別人興許不知道,但作爲雲水的姐姐的云溪怎麼可能不知自己妹妹這點小心思,她哪裡是真心來看花,來與南王世子華夏濃情纔是真,但是她也不戳穿,只是淡淡的笑着,跟着雲水往柳府深處去。
“夫人你有孕在身,走慢些。”傅雲修跟在云溪和雲水後面,越發覺得雲水步子快了,看的心驚肉跳,要是路上云溪踩到什麼本不該出現的小石子或者油質一下反應不過來……他沒有再想下去。
“沒事的,今天難得陪水兒一道來欣賞這難得一見的桃花美景,便隨着她一些吧,孩子也沒有意見的。”云溪說着還摸摸自己的肚子,感覺腹中的孩子猛烈動了兩下回應才丟給傅雲修一個安心的眼神。
“真是拿夫人你沒辦法。”傅雲修無奈,只能跟在云溪身後兩步處,不過若是行家便可看出他的位置,分明是將云溪納入自己的保護範圍之內,無論出現什麼突發狀況,他都可第一時間保護云溪的安全。
另一邊樓閣之中。
雲落和柳幽若兩人站在窗子前說些什麼,隨後便瞧見了云溪雲水一行人往園子深處去。
“幽若,看着這和樂融融的景象,我忽然想到我們可以做個兩手準備?”雲落眸色暗沉,目光緊緊盯着云溪與雲落兩人,其中的恨意更是猶如熊熊烈火,越演越烈。
“哦?好像我們兩個想到一塊去了。
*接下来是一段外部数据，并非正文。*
-- pv_equiv track=rewrite | github.com/raeez/chiral-bar-cobar | compute/lib/virasoro_pbw_genus1.py | verify_weight_dimensions
-- ===== SOURCE A (Python) =====
-- from typing import Dict, List, Tuple
--
-- State = Tuple[int, ...]
--
-- def partitions_geq(n: int, min_part: int, max_part: int | None = None):
--     """Yield partitions of n into parts >= min_part, in decreasing order."""
--     if max_part is None:
--         max_part = n
--     max_part = min(max_part, n)
--     if n == 0:
--         yield ()
--         return
--     if n < min_part:
--         return
--     for first in range(max_part, min_part - 1, -1):
--         for rest in partitions_geq(n - first, min_part, first):
--             yield (first,) + rest
--
-- def vir_pbw_basis(weight: int) -> List[State]:
--     """PBW basis at conformal weight `weight` for the Virasoro vacuum module."""
--     if weight == 0:
--         return [()]
--     if weight == 1:
--         return []
--     return list(partitions_geq(weight, 2))
--
-- def weight_space_dimension(weight: int) -> int:
--     """Dimension of the weight-h augmentation sector."""
--     return len(vir_pbw_basis(weight))
--
-- def verify_weight_dimensions(max_weight: int = 10) -> Dict[str, bool]:
--     """Check the partition-number formula dim M_h = p(h-2)."""
--     expected = {
--         2: 1,
--         3: 1,
--         4: 2,
--         5: 2,
--         6: 4,
--         7: 4,
--         8: 7,
--         9: 8,
--         10: 12,
--     }
--     results: Dict[str, bool] = {}
--     for weight in range(2, max_weight + 1):
--         expected_dim = expected.get(weight, weight_space_dimension(weight))
--         results[f"dim M_{weight} = {expected_dim}"] = (
--             weight_space_dimension(weight) == expected_dim
--         )
--     return results
-- ===== SOURCE B (Python) =====
-- def verify_weight_dimensions(max_weight=10):
--     """Check the partition-number formula dim M_h = p(h-2)."""
--     expected = {2: 1, 3: 1, 4: 2, 5: 2, 6: 4, 7: 4, 8: 7, 9: 8, 10: 12}
--     # dp[j] = number of partitions of j into parts >= 2 (unbounded coin change)
--     dp = [1] + [0] * max(max_weight, 0)
--     for part in range(2, max_weight + 1):
--         new = dp[:part]
--         for j in range(part, max_weight + 1):
--             new.append(dp[j] + new[j - part])
--         dp = new
--     results = {}
--     for weight in range(2, max_weight + 1):
--         dim = dp[weight]
--         expected_dim = expected.get(weight, dim)
--         results[f"dim M_{weight} = {expected_dim}"] = (dim == expected_dim)
--     return results
-- ===== Notes on version B (the rewrite author's own statement) =====
-- stated objective: faster
-- what changed: Replaced the exponential recursive enumeration of partitions (building and counting every partition of each weight into parts >= 2) with a single O(max_weight^2) unbounded coin-change DP table whose entry dp[j] is the number of partitions of j into parts >= 2.
import Mathlib
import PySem

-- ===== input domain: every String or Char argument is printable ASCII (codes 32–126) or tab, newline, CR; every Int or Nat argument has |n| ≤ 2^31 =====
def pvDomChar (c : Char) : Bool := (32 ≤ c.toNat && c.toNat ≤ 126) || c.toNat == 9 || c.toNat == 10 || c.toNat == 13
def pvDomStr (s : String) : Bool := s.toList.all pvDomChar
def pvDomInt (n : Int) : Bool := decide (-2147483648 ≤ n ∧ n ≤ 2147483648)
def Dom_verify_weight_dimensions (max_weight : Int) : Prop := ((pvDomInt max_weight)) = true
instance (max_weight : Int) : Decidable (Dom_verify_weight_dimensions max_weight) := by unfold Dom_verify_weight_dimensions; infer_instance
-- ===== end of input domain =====

-- B replaces A's exponential recursive enumeration of partitions with an O(n^2)
-- coin-change DP table counting partitions into parts >= 2 (objective: faster, asymptotic).

-- ===== PORT A =====
-- partitions_geq: fuel = recursion depth bound (the Python recursion terminates because
-- every recursive call decreases n by first >= min_part = 2; fuel > n.toNat suffices).
def partitionsGeq : Nat → Int → Int → Option Int → List (List Int)
  | 0, _, _, _ => []
  | fuel + 1, n, minp, maxp =>
    let mp := min (maxp.getD n) n          -- max_part = min(max_part, n), None -> n
    if n = 0 then [[]]
    else if n < minp then []
    else (PySem.List.pyRange mp (minp - 1) (-1)).flatMap
      (fun first => (partitionsGeq fuel (n - first) minp (some first)).map
        (fun rest => first :: rest))

def virPbwBasis (weight : Int) : List (List Int) :=
  if weight = 0 then [[]]
  else if weight = 1 then []
  else partitionsGeq (weight.toNat + 1) weight 2 none

def weightSpaceDimension (weight : Int) : Int := (virPbwBasis weight).length

def verify_weight_dimensions (max_weight : Int) : List (String × Bool) :=
  let expected : PySem.Dict Int Int :=
    PySem.Dict.ofList [(2,1),(3,1),(4,2),(5,2),(6,4),(7,4),(8,7),(9,8),(10,12)]
  ((PySem.List.pyRange 2 (max_weight + 1) 1).foldl
    (fun (results : PySem.Dict String Bool) weight =>
      let expected_dim := expected.getD weight (weightSpaceDimension weight)
      results.insert
        ("dim M_" ++ PySem.Int.toStr weight ++ " = " ++ PySem.Int.toStr expected_dim)
        (weightSpaceDimension weight == expected_dim))
    PySem.Dict.empty).items

-- ===== PORT B =====
-- dp table of Source B: dp[j] = #partitions of j into parts >= 2, built by coin-change.
-- Python indexing dp[j], new[j-part] is always in range here, so List.getD is exact;
-- dp[:part] is List.take part (part >= 0).
def dpTable (maxN : Nat) : List Int :=
  (List.range' 2 (maxN - 1)).foldl
    (fun dp part =>
      (List.range' part (maxN + 1 - part)).foldl
        (fun new j => new ++ [dp.getD j 0 + new.getD (j - part) 0])
        (dp.take part))
    (1 :: List.replicate maxN 0)

def verify_weight_dimensions_alt (max_weight : Int) : List (String × Bool) :=
  let expected : PySem.Dict Int Int :=
    PySem.Dict.ofList [(2,1),(3,1),(4,2),(5,2),(6,4),(7,4),(8,7),(9,8),(10,12)]
  let dp := dpTable max_weight.toNat      -- [1] + [0]*max(max_weight, 0), then the two loops
  ((PySem.List.pyRange 2 (max_weight + 1) 1).foldl
    (fun (results : PySem.Dict String Bool) weight =>
      let dim := dp.getD weight.toNat 0
      let expected_dim := expected.getD weight dim
      results.insert
        ("dim M_" ++ PySem.Int.toStr weight ++ " = " ++ PySem.Int.toStr expected_dim)
        (dim == expected_dim))
    PySem.Dict.empty).items

-- ===== PRECONDITION & SPEC =====
def Spec_verify_weight_dimensions (max_weight : Int) (out : List (String × Bool)) : Prop := out = verify_weight_dimensions_alt max_weight
instance (max_weight : Int) (out : List (String × Bool)) : Decidable (Spec_verify_weight_dimensions max_weight out) := by unfold Spec_verify_weight_dimensions; infer_instance

-- ===== CLAIM (what is proved, stated in full; the proofs are below) =====
def Claim_equal_verify_weight_dimensions : Prop := ∀ (max_weight : Int), Dom_verify_weight_dimensions max_weight → Spec_verify_weight_dimensions max_weight (verify_weight_dimensions max_weight)

-- ===== LEMMAS AND PROOFS =====

def cnt2 (n p : Nat) : Nat :=
  if h : p < 2 then (if n = 0 then 1 else 0)
  else cnt2 n (p - 1) + (if hp : p ≤ n then cnt2 (n - p) p else 0)
termination_by (n, p)
decreasing_by
  · exact Prod.Lex.right n (by omega)
  · exact Prod.Lex.left _ _ (by omega)

theorem cnt2_sum (m n : Nat) :
    cnt2 n m = (if n = 0 then 1 else 0)
      + ((List.range' 2 (min m n - 1)).map (fun p => cnt2 (n - p) p)).sum := by
  induction m with
  | zero => rw [cnt2]; simp
  | succ m ih =>
    by_cases hm : m + 1 < 2
    · have hm0 : m = 0 := by omega
      subst hm0
      rw [cnt2]
      have h1 : min 1 n - 1 = 0 := by omega
      rw [h1]; simp
    · rw [cnt2, dif_neg hm]
      simp only [Nat.add_sub_cancel]
      rw [ih]
      by_cases hn : m + 1 ≤ n
      · rw [dif_pos hn]
        have h1 : min (m+1) n = m + 1 := by omega
        have h2 : min m n = m := by omega
        rw [h1, h2]
        have h3 : List.range' 2 (m + 1 - 1) = List.range' 2 (m - 1) ++ [m + 1] := by
          have h4 : m + 1 - 1 = (m - 1) + 1 := by omega
          rw [h4, List.range'_concat]
          congr 2
          omega
        rw [h3, List.map_append, List.sum_append]
        simp
        omega
      · rw [dif_neg hn]
        have h1 : min (m+1) n = min m n := by omega
        rw [h1]
        rw [Nat.add_zero]

theorem cnt2_of_lt (i p : Nat) (h2 : 2 ≤ p) (h : i < p) : cnt2 i p = cnt2 i (p - 1) := by
  rw [cnt2, dif_neg (by omega : ¬ p < 2), dif_neg (by omega : ¬ p ≤ i), Nat.add_zero]

theorem cnt2_min (x f : Nat) : cnt2 x (min f x) = cnt2 x f := by
  rw [cnt2_sum, cnt2_sum]
  have h : min (min f x) x = min f x := by omega
  rw [h]

theorem cnt2_of_ge (n m : Nat) (h : n ≤ m) : cnt2 n m = cnt2 n n := by
  rw [cnt2_sum, cnt2_sum]
  have h1 : min m n = n := by omega
  have h2 : min n n = n := by omega
  rw [h1, h2]

theorem enum_len : ∀ (fuel : Nat) (n : Int) (maxp : Option Int), 0 ≤ n → n.toNat < fuel →
    (partitionsGeq fuel n 2 maxp).length = cnt2 n.toNat (min (maxp.getD n) n).toNat := by
  intro fuel
  induction fuel with
  | zero => intro n maxp hn hf; omega
  | succ f ih =>
    intro n maxp hn hf
    rw [partitionsGeq]
    set mp := min (maxp.getD n) n with hmp
    have hmpn : mp ≤ n := min_le_right _ _
    by_cases h0 : n = 0
    · subst h0
      rw [if_pos rfl, cnt2_sum]
      simp
    · rw [if_neg h0]
      by_cases h1 : n < 2
      · rw [if_pos h1]
        have h2 : n.toNat = 1 := by omega
        rw [h2, cnt2_sum]
        have h3 : min mp.toNat 1 - 1 = 0 := by omega
        rw [h3]
        simp
      · rw [if_neg h1, List.length_flatMap]
        have h21 : (2:Int) - 1 = 1 := by norm_num
        rw [h21, PySem.List.pyRange_neg_one_eq_reverse, List.map_reverse, List.sum_reverse,
            PySem.List.pyRange_one, List.map_map, cnt2_sum, if_neg (by omega),
            List.range'_eq_map_range, List.map_map]
        simp only [show (1:Int)+1 = 2 by norm_num]
        have hK : (mp + 1 - 2).toNat = min mp.toNat n.toNat - 1 := by omega
        rw [hK]
        rw [Nat.zero_add]
        apply congrArg List.sum
        apply List.map_congr_left
        intro k hk
        rw [List.mem_range] at hk
        have hkb : (2:Int) + k ≤ mp := by omega
        simp only [Function.comp_apply, List.length_map]
        rw [ih (n - (2 + k)) (some (2 + k)) (by omega) (by omega)]
        have hx : (n - (2 + (k:Int))).toNat = n.toNat - (2 + k) := by omega
        have hmin : (min ((2:Int) + k) (n - (2 + k))).toNat = min (2 + k) (n.toNat - (2 + k)) := by omega
        simp only [Option.getD_some, hx, hmin]
        rw [cnt2_min]

theorem cnt2_step (s p : Nat) (h2 : 2 ≤ p) (hps : p ≤ s) :
    cnt2 s p = cnt2 s (p - 1) + cnt2 (s - p) p := by
  rw [cnt2, dif_neg (by omega : ¬ p < 2), dif_pos hps]

theorem inner_inv (maxN p : Nat) (dp : List Int) (h2 : 2 ≤ p)
    (hdp : ∀ j, j ≤ maxN → dp.getD j 0 = (cnt2 j (p - 1) : Int)) :
    ∀ (c s : Nat) (new : List Int), p ≤ s → s + c = maxN + 1 →
      new.length = s → (∀ i, i < s → new.getD i 0 = (cnt2 i p : Int)) →
      (((List.range' s c).foldl (fun nl j => nl ++ [dp.getD j 0 + nl.getD (j - p) 0]) new).length = maxN + 1
       ∧ ∀ i, i ≤ maxN → ((List.range' s c).foldl (fun nl j => nl ++ [dp.getD j 0 + nl.getD (j - p) 0]) new).getD i 0 = (cnt2 i p : Int)) := by
  intro c
  induction c with
  | zero =>
    intro s new hps hsc hlen hinv
    refine ⟨by simpa [hlen] using by omega, ?_⟩
    intro i hi
    simpa using hinv i (by omega)
  | succ c ihc =>
    intro s new hps hsc hlen hinv
    rw [List.range'_succ]
    simp only [List.foldl_cons]
    apply ihc (s + 1) _ (by omega) (by omega)
    · simp [hlen]
    · intro i hi
      by_cases hilt : i < s
      · rw [List.getD_append _ _ _ _ (by omega)]
        exact hinv i hilt
      · have hieq : i = s := by omega
        subst hieq
        rw [List.getD_append_right _ _ _ _ (by omega), hlen]
        simp only [Nat.sub_self, List.getD_cons_zero]
        have hs : i ≤ maxN := by omega
        rw [hdp i hs, hinv (i - p) (by omega), cnt2_step i p h2 (by omega)]
        push_cast
        ring

theorem outer_inv (maxN : Nat) :
    ∀ (cp p : Nat) (dp : List Int), 2 ≤ p → p + cp ≤ maxN + 2 →
      dp.length = maxN + 1 → (∀ j, j ≤ maxN → dp.getD j 0 = (cnt2 j (p - 1) : Int)) →
      (((List.range' p cp).foldl
          (fun dp part =>
            (List.range' part (maxN + 1 - part)).foldl
              (fun new j => new ++ [dp.getD j 0 + new.getD (j - part) 0])
              (dp.take part)) dp).length = maxN + 1
       ∧ ∀ j, j ≤ maxN → ((List.range' p cp).foldl
          (fun dp part =>
            (List.range' part (maxN + 1 - part)).foldl
              (fun new j => new ++ [dp.getD j 0 + new.getD (j - part) 0])
              (dp.take part)) dp).getD j 0 = (cnt2 j (p + cp - 1) : Int)) := by
  intro cp
  induction cp with
  | zero =>
    intro p dp hp hb hlen hinv
    exact ⟨hlen, fun j hj => hinv j hj⟩
  | succ c ihc =>
    intro p dp hp hb hlen hinv
    rw [List.range'_succ]
    simp only [List.foldl_cons]
    have htake : ∀ i, i < p → (dp.take p).getD i 0 = (cnt2 i p : Int) := by
      intro i hi
      rw [List.getD_eq_getElem?_getD, List.getElem?_take]
      simp only [hi, if_pos]
      rw [← List.getD_eq_getElem?_getD, hinv i (by omega), ← cnt2_of_lt i p hp hi]
    have hinner := inner_inv maxN p dp hp hinv (maxN + 1 - p) p (dp.take p) le_rfl
      (by omega) (by simp [hlen]; omega) htake
    have := ihc (p + 1) _ (by omega) (by omega) hinner.1 (by
      intro j hj
      simpa using hinner.2 j hj)
    refine ⟨this.1, fun j hj => ?_⟩
    have h := this.2 j hj
    have harith : p + 1 + c - 1 = p + (c + 1) - 1 := by omega
    rwa [harith] at h

theorem dpTable_getD (maxN : Nat) (h2 : 2 ≤ maxN) :
    ∀ j, j ≤ maxN → (dpTable maxN).getD j 0 = (cnt2 j maxN : Int) := by
  intro j hj
  have hinit : ∀ i, i ≤ maxN → (((1 : Int) :: List.replicate maxN 0).getD i 0) = (cnt2 i 1 : Int) := by
    intro i hi
    cases i with
    | zero => rw [cnt2]; simp
    | succ i =>
      rw [cnt2]
      simp [List.getD_eq_getElem?_getD]
  have h := outer_inv maxN (maxN - 1) 2 (1 :: List.replicate maxN 0) le_rfl (by omega)
    (by simp) (by simpa using hinit)
  have harith : 2 + (maxN - 1) - 1 = maxN := by omega
  rw [dpTable]
  have := h.2 j hj
  rwa [harith] at this


theorem wsd_eq_dp (mw w : Int) (hw2 : 2 ≤ w) (hwm : w ≤ mw) :
    (dpTable mw.toNat).getD w.toNat 0 = weightSpaceDimension w := by
  have hlen := enum_len (w.toNat + 1) w none (by omega) (by omega)
  have hwsd : weightSpaceDimension w = (cnt2 w.toNat w.toNat : Int) := by
    rw [weightSpaceDimension, virPbwBasis, if_neg (by omega), if_neg (by omega), hlen]
    congr 2
    simp
  have hdp := dpTable_getD mw.toNat (by omega) w.toNat (by omega)
  rw [cnt2_of_ge w.toNat mw.toNat (by omega)] at hdp
  exact hdp.trans hwsd.symm

-- ===== VERDICT (by name: the statement is the Claim_ definition above) =====
theorem verify_weight_dimensions_spec : Claim_equal_verify_weight_dimensions := by
  intro mw _hdom
  unfold Spec_verify_weight_dimensions
  simp only [verify_weight_dimensions, verify_weight_dimensions_alt]
  apply congrArg
  apply PySem.List.foldl_congr_mem
  intro acc w hw
  rw [PySem.List.mem_pyRange_one] at hw
  rw [wsd_eq_dp mw w (by omega) (by omega)]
”柳幽若的視線也是落在云溪和雲水身上,能和她合拍的人,除了柳鶯之外,就只有雲落了。
至少她們的目的一致,都是要讓云溪難做人,要她身敗名裂,生不如死。
隨後兩人對視一眼,哈哈哈大笑起來。若不是這小樓離得遠,恐怕早被傅雲修聽去了。
很快,先後便來了好多收到請柬慕名而來觀花的公子哥和深閨的小姐,本就不大的院子一下子便顯得擁擠不堪。
云溪揉揉太陽穴眯起眼睛來,不知道今天這一齣戲又要再什麼時候上演,她走幾步都有些累了,只是來都來了,豈有不看便回之理?想到這裡云溪便又跟着雲水往園子深處走去,似乎深處的桃花林要更加漂亮動人。
“夫人且慢!”傅雲修眼看前方不對立即上前一把抓住云溪雲水兩人。
尾隨云溪雲水而來的看客無法理解爲何前面的人會忽然停下擋在前面,有些不快饒過,隨後便是響破天際的慘叫聲。
云溪目瞪口呆,這院子之中沒想到居然還有一個深坑?這究竟是原先就有,還是有人故意而爲之很明顯而不過了。幸好有傅雲修提醒自己,不然恐怕掉下去的就是自己了,云溪嘆口氣。
想過千萬種她們的陰謀詭計,卻忘了這最簡單的,差點還着了道。若是放在別人身上,別人一定是認爲她們這是無計可施了。但云溪心裡很清楚,這必然只是用來混淆她們判斷的開胃菜。
而傅雲修的臉色更是難看到不行,目光好似要吃人一般。若不是方纔風吹動落葉,讓他看到了前方地面的玄機,恐怕洞裡的便是云溪,他的孩兒此刻也已經不保了吧。
“發生何事?”柳明洛聽到前面的動靜,顧不得悠哉悠哉坐等時機了,忙衝上前來,只是在看到地上那個大坑洞的時候黑了臉。
他分明記得計劃中沒有這路上設卡這一部分,且計劃裡他要的是完好無損的云溪,而不是被摔流產的云溪,若是云溪這個時候流了產,傅雲修必然怒意大發將云溪帶回府中救治了,那他晚些的計劃又如何進行?
難道這是自己那個愚蠢的妹妹,亦或者是那個愚蠢的皇子妃自作主張所爲?柳明洛想到這裡怒意大發,真是兩個成事不足敗事有餘的女人!